(DATA FOR THIS EXERCISE begins)
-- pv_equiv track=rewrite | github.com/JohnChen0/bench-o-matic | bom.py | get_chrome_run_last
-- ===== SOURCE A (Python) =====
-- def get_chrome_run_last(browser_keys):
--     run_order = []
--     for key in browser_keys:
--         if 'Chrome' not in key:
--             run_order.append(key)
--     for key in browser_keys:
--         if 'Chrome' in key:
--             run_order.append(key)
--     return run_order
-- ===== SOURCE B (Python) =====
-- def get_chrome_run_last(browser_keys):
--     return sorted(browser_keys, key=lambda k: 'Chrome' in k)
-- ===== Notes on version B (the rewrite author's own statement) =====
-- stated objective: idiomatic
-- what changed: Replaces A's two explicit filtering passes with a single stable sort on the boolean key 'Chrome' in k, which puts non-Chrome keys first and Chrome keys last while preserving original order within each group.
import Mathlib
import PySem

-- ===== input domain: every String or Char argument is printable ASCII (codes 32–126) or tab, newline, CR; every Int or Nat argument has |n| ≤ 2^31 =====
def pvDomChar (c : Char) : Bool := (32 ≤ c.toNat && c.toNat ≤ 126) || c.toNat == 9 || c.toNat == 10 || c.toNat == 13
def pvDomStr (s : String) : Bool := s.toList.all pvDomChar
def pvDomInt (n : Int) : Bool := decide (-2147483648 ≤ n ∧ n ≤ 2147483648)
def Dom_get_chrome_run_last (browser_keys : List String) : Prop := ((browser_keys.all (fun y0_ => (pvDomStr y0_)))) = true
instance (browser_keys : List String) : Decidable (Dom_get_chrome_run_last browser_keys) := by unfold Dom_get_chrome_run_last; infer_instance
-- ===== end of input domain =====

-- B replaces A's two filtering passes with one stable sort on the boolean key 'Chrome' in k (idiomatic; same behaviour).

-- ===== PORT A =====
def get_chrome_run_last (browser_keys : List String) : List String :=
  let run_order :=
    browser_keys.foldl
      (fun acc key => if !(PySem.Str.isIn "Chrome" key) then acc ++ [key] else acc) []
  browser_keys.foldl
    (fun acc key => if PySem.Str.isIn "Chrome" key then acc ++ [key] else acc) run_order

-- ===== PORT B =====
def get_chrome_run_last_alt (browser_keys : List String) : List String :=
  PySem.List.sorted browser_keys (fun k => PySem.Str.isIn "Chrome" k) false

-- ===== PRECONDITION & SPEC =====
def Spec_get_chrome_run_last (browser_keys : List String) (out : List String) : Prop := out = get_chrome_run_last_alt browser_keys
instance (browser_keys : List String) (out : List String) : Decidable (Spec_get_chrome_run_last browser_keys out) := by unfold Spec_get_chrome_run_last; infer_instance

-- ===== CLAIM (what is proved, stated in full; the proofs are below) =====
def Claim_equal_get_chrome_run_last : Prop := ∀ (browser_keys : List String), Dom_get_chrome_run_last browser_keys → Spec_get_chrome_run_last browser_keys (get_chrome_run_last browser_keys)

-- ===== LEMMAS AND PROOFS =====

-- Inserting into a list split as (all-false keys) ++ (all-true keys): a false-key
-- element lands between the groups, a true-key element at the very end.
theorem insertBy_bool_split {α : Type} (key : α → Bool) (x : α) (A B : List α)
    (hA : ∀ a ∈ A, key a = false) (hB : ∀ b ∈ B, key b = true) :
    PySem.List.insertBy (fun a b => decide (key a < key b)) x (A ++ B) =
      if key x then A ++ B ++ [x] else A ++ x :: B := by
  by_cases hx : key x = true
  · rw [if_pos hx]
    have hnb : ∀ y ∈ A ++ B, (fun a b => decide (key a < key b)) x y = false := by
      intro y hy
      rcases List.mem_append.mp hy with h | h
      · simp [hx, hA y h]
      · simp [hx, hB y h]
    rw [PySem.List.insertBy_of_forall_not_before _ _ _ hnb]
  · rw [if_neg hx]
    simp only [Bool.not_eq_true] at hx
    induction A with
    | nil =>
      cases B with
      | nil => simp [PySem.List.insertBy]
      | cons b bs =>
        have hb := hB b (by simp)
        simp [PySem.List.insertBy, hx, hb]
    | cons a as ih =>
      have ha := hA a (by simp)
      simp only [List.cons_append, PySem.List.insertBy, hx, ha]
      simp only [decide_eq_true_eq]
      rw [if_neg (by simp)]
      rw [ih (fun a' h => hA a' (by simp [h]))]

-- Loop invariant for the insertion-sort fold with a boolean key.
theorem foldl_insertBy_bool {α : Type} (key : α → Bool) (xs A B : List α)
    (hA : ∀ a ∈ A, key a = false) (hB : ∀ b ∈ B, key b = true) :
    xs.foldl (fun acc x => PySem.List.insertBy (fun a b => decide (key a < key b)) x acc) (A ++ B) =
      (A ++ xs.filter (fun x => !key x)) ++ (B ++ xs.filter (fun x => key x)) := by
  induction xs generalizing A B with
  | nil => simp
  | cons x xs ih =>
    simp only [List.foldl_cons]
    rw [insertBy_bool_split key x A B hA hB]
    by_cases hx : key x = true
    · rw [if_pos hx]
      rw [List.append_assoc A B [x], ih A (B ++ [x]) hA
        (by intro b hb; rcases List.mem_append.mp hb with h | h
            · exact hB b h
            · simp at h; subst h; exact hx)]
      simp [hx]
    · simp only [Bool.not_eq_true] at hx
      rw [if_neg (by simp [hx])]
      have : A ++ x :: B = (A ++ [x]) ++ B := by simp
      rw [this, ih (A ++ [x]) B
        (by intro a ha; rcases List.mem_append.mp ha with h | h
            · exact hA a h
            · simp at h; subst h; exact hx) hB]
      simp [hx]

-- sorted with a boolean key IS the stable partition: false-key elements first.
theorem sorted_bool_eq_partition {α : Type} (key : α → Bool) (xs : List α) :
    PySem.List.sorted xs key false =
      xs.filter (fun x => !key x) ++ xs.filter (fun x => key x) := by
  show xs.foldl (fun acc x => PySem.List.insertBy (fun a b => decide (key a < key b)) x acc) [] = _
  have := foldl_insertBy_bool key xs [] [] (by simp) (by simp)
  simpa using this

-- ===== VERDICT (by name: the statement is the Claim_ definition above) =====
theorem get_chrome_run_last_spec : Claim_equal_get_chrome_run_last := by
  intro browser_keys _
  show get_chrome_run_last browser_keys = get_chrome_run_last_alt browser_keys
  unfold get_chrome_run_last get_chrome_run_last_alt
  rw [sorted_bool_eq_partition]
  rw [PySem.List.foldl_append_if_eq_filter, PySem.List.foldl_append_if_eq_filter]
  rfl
(DATA FOR THIS EXERCISE ends)
AIM OF THE TASK.
From the material above, set down exactly the lines starting at the one with "simp only [List.cons_append, PySem.List.insertBy, hx, ha]" and ending at the one with "(xs A B : List α)", end lines included.

SOLVED PROBLEM.
      simp only [List.cons_append, PySem.List.insertBy, hx, ha]
      simp only [decide_eq_true_eq]
      rw [if_neg (by simp)]
      rw [ih (fun a' h => hA a' (by simp [h]))]

-- Loop invariant for the insertion-sort fold with a boolean key.
theorem foldl_insertBy_bool {α : Type} (key : α → Bool) (xs A B : List α)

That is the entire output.